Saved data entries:

=== Section Start ===

-- pv_equiv track=rewrite | github.com/mcknuggie/transformer_melody_generator | midiPreprocessor.py | _clean_melody
-- ===== SOURCE A (Python) =====
-- def _clean_melody(note_list):
--     """
--     Removes () and , from melodies for easier processing
--
--     Parameters:
--         melody_str (str): A List of strs each representing a note
--
--     Returns:
--         list: a cleaned list of strs, each representing a clean note
--     """
--     cleaned_note_list = []
--
--     for note_str in note_list:
--         my_str = note_str.replace("(", "")
--         my_str = my_str.replace(")", "")
--         my_str = my_str.replace(",", "")
--         cleaned_note_list.append(my_str)
--
--     return cleaned_note_list
-- ===== SOURCE B (Python) =====
-- def _clean_melody(note_list):
--     return ["".join(ch for ch in note_str if ch not in "(),")
--             for note_str in note_list]
-- ===== Notes on version B (the rewrite author's own statement) =====
-- stated objective: simpler
-- what changed: Replaces the accumulate-loop with three chained single-character replace() scans per note by a single list comprehension that builds each cleaned note in one character-filtering pass.
import Mathlib
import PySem

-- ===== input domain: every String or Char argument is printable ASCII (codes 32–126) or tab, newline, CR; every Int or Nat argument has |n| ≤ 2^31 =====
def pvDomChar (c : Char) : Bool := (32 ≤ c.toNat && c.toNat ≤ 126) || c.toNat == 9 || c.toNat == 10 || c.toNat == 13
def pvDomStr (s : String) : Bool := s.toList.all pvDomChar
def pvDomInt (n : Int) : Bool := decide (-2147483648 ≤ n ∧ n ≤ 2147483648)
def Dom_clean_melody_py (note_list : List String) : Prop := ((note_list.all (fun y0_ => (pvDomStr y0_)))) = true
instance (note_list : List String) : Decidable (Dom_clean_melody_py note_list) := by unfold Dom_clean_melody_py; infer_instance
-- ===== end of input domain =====

-- B replaces the three chained replace() scans per note with one character-filtering pass (objective: simpler).

-- ===== PORT A =====
-- for-loop with an accumulator list; each note goes through three single-character replaces
def clean_melody_py (note_list : List String) : List String :=
  note_list.foldl
    (fun cleaned_note_list note_str =>
      cleaned_note_list ++
        [PySem.Str.replace (PySem.Str.replace (PySem.Str.replace note_str "(" "") ")" "") "," ""])
    []

-- ===== PORT B =====
-- list comprehension; each cleaned note built in one pass keeping chars not in "(),"
def clean_melody_py_alt (note_list : List String) : List String :=
  note_list.map (fun note_str =>
    String.ofList (note_str.toList.filter (fun ch => !(ch == '(' || ch == ')' || ch == ','))))

-- ===== PRECONDITION & SPEC =====
def Spec_clean_melody_py (note_list : List String) (out : List String) : Prop := out = clean_melody_py_alt note_list
instance (note_list : List String) (out : List String) : Decidable (Spec_clean_melody_py note_list out) := by unfold Spec_clean_melody_py; infer_instance

-- ===== CLAIM (what is proved, stated in full; the proofs are below) =====
def Claim_equal_clean_melody_py : Prop := ∀ (note_list : List String), Dom_clean_melody_py note_list → Spec_clean_melody_py note_list (clean_melody_py note_list)

-- ===== LEMMAS AND PROOFS =====

theorem replace_go_single (ch : Char) :
    ∀ (l acc : List Char) (fuel : Nat), l.length ≤ fuel →
      PySem.Chars.replace.go [ch] [] fuel l acc =
        acc.reverse ++ l.filter (fun c => c ≠ ch) := by
  intro l
  induction l with
  | nil =>
      intro acc fuel _
      cases fuel <;> simp [PySem.Chars.replace.go]
  | cons c t ih =>
      intro acc fuel hf
      cases fuel with
      | zero => simp at hf
      | succ f =>
          simp only [PySem.Chars.replace.go, List.isPrefixOf, List.length_cons] at *
          by_cases h : ch = c
          · subst h
            simp only [beq_self_eq_true, Bool.true_and, if_pos]
            simp only [List.length_nil, Nat.zero_add, List.drop_succ_cons, List.drop_zero, List.reverse_nil, List.nil_append]
            rw [ih acc f (by omega)]
            simp
          · have hb : (ch == c) = false := beq_eq_false_iff_ne.mpr h
            simp only [hb, Bool.false_and, if_neg, Bool.false_eq_true, not_false_iff]
            rw [ih (c :: acc) f (by omega)]
            simp [Ne.symm h]

theorem replace_single (ch : Char) (l : List Char) :
    PySem.Chars.replace l [ch] [] = l.filter (fun c => c ≠ ch) := by
  rw [PySem.Chars.replace]
  simp only [List.isEmpty_cons, Bool.false_eq_true, if_neg, not_false_iff]
  simpa using replace_go_single ch l [] l.length le_rfl

theorem clean_one (s : String) :
    PySem.Str.replace (PySem.Str.replace (PySem.Str.replace s "(" "") ")" "") "," "" =
      String.ofList (s.toList.filter (fun ch => !(ch == '(' || ch == ')' || ch == ','))) := by
  have h : (PySem.Str.replace (PySem.Str.replace (PySem.Str.replace s "(" "") ")" "") "," "").toList
      = s.toList.filter (fun ch => !(ch == '(' || ch == ')' || ch == ',')) := by
    simp only [PySem.Str.toList_replace]
    have hp : ("(" : String).toList = ['('] := rfl
    have hq : (")" : String).toList = [')'] := rfl
    have hc : ("," : String).toList = [','] := rfl
    have he : ("" : String).toList = [] := rfl
    rw [hp, hq, hc, he, replace_single, replace_single, replace_single,
        List.filter_filter, List.filter_filter]
    apply List.filter_congr
    intro c _
    by_cases h1 : c = '(' <;> by_cases h2 : c = ')' <;> by_cases h3 : c = ',' <;>
      simp [h1, h2, h3]
  rw [← h, String.ofList_toList]

theorem foldl_append_map {α β : Type} (f : α → β) :
    ∀ (l : List α) (acc : List β),
      l.foldl (fun r x => r ++ [f x]) acc = acc ++ l.map f := by
  intro l
  induction l with
  | nil => simp
  | cons x t ih => intro acc; simp [ih]

-- ===== VERDICT (by name: the statement is the Claim_ definition above) =====
theorem clean_melody_py_spec : Claim_equal_clean_melody_py := by
  intro note_list _
  unfold Spec_clean_melody_py clean_melody_py clean_melody_py_alt
  rw [foldl_append_map]
  simp only [List.nil_append]
  apply List.map_congr_left
  intro s _
  exact clean_one s
-- pv_equiv track=rewrite | github.com/danielgyorgy224/waiter_hf | waiter.py | tiznel_tobb
-- ===== SOURCE A (Python) =====
-- def tiznel_tobb(o):
--     van = False
--     sorszam = 0
--     for i in range(1, len(o)):
--         if i<10:
--             van = True
--             if van == True:
--                 for j in range(1, len(o)):
--                     if j<10:
--                         sorszam = j
--     return sorszam+1
-- ===== SOURCE B (Python) =====
-- def tiznel_tobb(o):
--     return min(max(len(o) - 1, 0), 9) + 1
-- ===== Notes on version B (the rewrite author's own statement) =====
-- stated objective: simpler
-- what changed: Replaced the quadratic nested loops (whose inner loop just records the last index j<10 in range(1,len(o))) with the closed form min(max(len(o)-1,0),9)+1.
import Mathlib
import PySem

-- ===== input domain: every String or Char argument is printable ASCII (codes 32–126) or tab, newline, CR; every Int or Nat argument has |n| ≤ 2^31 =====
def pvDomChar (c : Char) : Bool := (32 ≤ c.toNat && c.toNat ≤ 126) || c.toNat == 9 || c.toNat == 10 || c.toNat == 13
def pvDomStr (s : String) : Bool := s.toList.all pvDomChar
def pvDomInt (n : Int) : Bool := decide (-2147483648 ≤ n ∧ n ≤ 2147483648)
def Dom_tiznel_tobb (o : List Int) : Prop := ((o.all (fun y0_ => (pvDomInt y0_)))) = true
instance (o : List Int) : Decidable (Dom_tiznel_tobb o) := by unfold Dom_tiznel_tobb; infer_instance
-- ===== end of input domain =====

-- B replaces A's pointless quadratic nested loops by the closed form min(max(len(o)-1,0),9)+1 (simpler and asymptotically faster).


-- ===== PORT A =====
-- literal port: outer loop over range(1,len(o)); the 'van == True' test is always true
-- right after 'van = True', so the i<10 branch runs the inner loop and sets van := true.
def tiznel_tobb (o : List Int) : Int :=
  let st :=
    (PySem.List.pyRange 1 (o.length : Int) 1).foldl
      (fun (p : Bool × Int) i =>
        if i < 10 then
          (true,
            (PySem.List.pyRange 1 (o.length : Int) 1).foldl
              (fun s j => if j < 10 then j else s) p.2)
        else p)
      (false, 0)
  st.2 + 1

-- ===== PORT B =====
def tiznel_tobb_alt (o : List Int) : Int :=
  min (max ((o.length : Int) - 1) 0) 9 + 1

-- ===== PRECONDITION & SPEC =====
def Spec_tiznel_tobb (o : List Int) (out : Int) : Prop := out = tiznel_tobb_alt o
instance (o : List Int) (out : Int) : Decidable (Spec_tiznel_tobb o out) := by unfold Spec_tiznel_tobb; infer_instance

-- ===== CLAIM (what is proved, stated in full; the proofs are below) =====
def Claim_equal_tiznel_tobb : Prop := ∀ (o : List Int), Dom_tiznel_tobb o → Spec_tiznel_tobb o (tiznel_tobb o)

-- ===== LEMMAS AND PROOFS =====

-- inner loop over List.range m (elements 1+k, k < m): result is min m 9 once m ≥ 1
theorem pv_inner_nat (m : Nat) (hm : 1 ≤ m) (s : Int) :
    (List.range m).foldl (fun (s : Int) (k : Nat) => if (1 + (k : Int)) < 10 then 1 + (k : Int) else s) s
      = min (m : Int) 9 := by
  induction m with
  | zero => omega
  | succ m ih =>
    rw [List.range_succ, List.foldl_append]
    by_cases h1 : 1 ≤ m
    · rw [ih h1]
      simp only [List.foldl_cons, List.foldl_nil]
      split_ifs with h <;> push_cast <;> omega
    · have : m = 0 := by omega
      subst this
      norm_num [List.range_one]
theorem pv_inner (n : Int) (hn : 2 ≤ n) (s : Int) :
    (PySem.List.pyRange 1 n 1).foldl (fun s j => if j < 10 then j else s) s = min (n - 1) 9 := by
  rw [PySem.List.pyRange_one, List.foldl_map]
  have h1 : 1 ≤ (n - 1).toNat := by omega
  rw [pv_inner_nat _ h1 s]
  omega

-- once the accumulator's second component is c, the (simplified) outer loop keeps it there
theorem pv_outer_keep (c : Int) (l : List Int) (b : Bool) :
    ((l.foldl (fun (p : Bool × Int) i => if i < 10 then (true, c) else p) (b, c)).2) = c := by
  induction l generalizing b with
  | nil => rfl
  | cons i l ih =>
    simp only [List.foldl_cons]
    by_cases h : i < 10
    · rw [if_pos h]; exact ih true
    · rw [if_neg h]; exact ih b

-- ===== VERDICT (by name: the statement is the Claim_ definition above) =====
theorem tiznel_tobb_spec : Claim_equal_tiznel_tobb := by
  intro o _
  show tiznel_tobb o = tiznel_tobb_alt o
  unfold tiznel_tobb tiznel_tobb_alt
  by_cases hn : 2 ≤ (o.length : Int)
  · simp only [pv_inner _ hn]
    rw [PySem.List.pyRange_one_cons (by omega : (1:Int) < (o.length : Int))]
    simp only [List.foldl_cons]
    rw [if_pos (by norm_num : (1:Int) < 10), pv_outer_keep]
    omega
  · rw [PySem.List.pyRange_one_eq_nil (by omega : (o.length : Int) ≤ 1)]
    simp only [List.foldl_nil]
    have : (o.length : Int) = 0 ∨ (o.length : Int) = 1 := by omega
    rcases this with h | h <;> rw [h] <;> decide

=== Section End ===

### [Work instructions]
Starting at the line above that holds "def tiznel_tobb_alt (o" and ending at the line that holds "split_ifs with h", transcribe each line exactly and include no other lines.

### [Written reply]
def tiznel_tobb_alt (o : List Int) : Int :=
  min (max ((o.length : Int) - 1) 0) 9 + 1

-- ===== PRECONDITION & SPEC =====
def Spec_tiznel_tobb (o : List Int) (out : Int) : Prop := out = tiznel_tobb_alt o
instance (o : List Int) (out : Int) : Decidable (Spec_tiznel_tobb o out) := by unfold Spec_tiznel_tobb; infer_instance

-- ===== CLAIM (what is proved, stated in full; the proofs are below) =====
def Claim_equal_tiznel_tobb : Prop := ∀ (o : List Int), Dom_tiznel_tobb o → Spec_tiznel_tobb o (tiznel_tobb o)

-- ===== LEMMAS AND PROOFS =====

-- inner loop over List.range m (elements 1+k, k < m): result is min m 9 once m ≥ 1
theorem pv_inner_nat (m : Nat) (hm : 1 ≤ m) (s : Int) :
    (List.range m).foldl (fun (s : Int) (k : Nat) => if (1 + (k : Int)) < 10 then 1 + (k : Int) else s) s
      = min (m : Int) 9 := by
  induction m with
  | zero => omega
  | succ m ih =>
    rw [List.range_succ, List.foldl_append]
    by_cases h1 : 1 ≤ m
    · rw [ih h1]
      simp only [List.foldl_cons, List.foldl_nil]
      split_ifs with h <;> push_cast <;> omega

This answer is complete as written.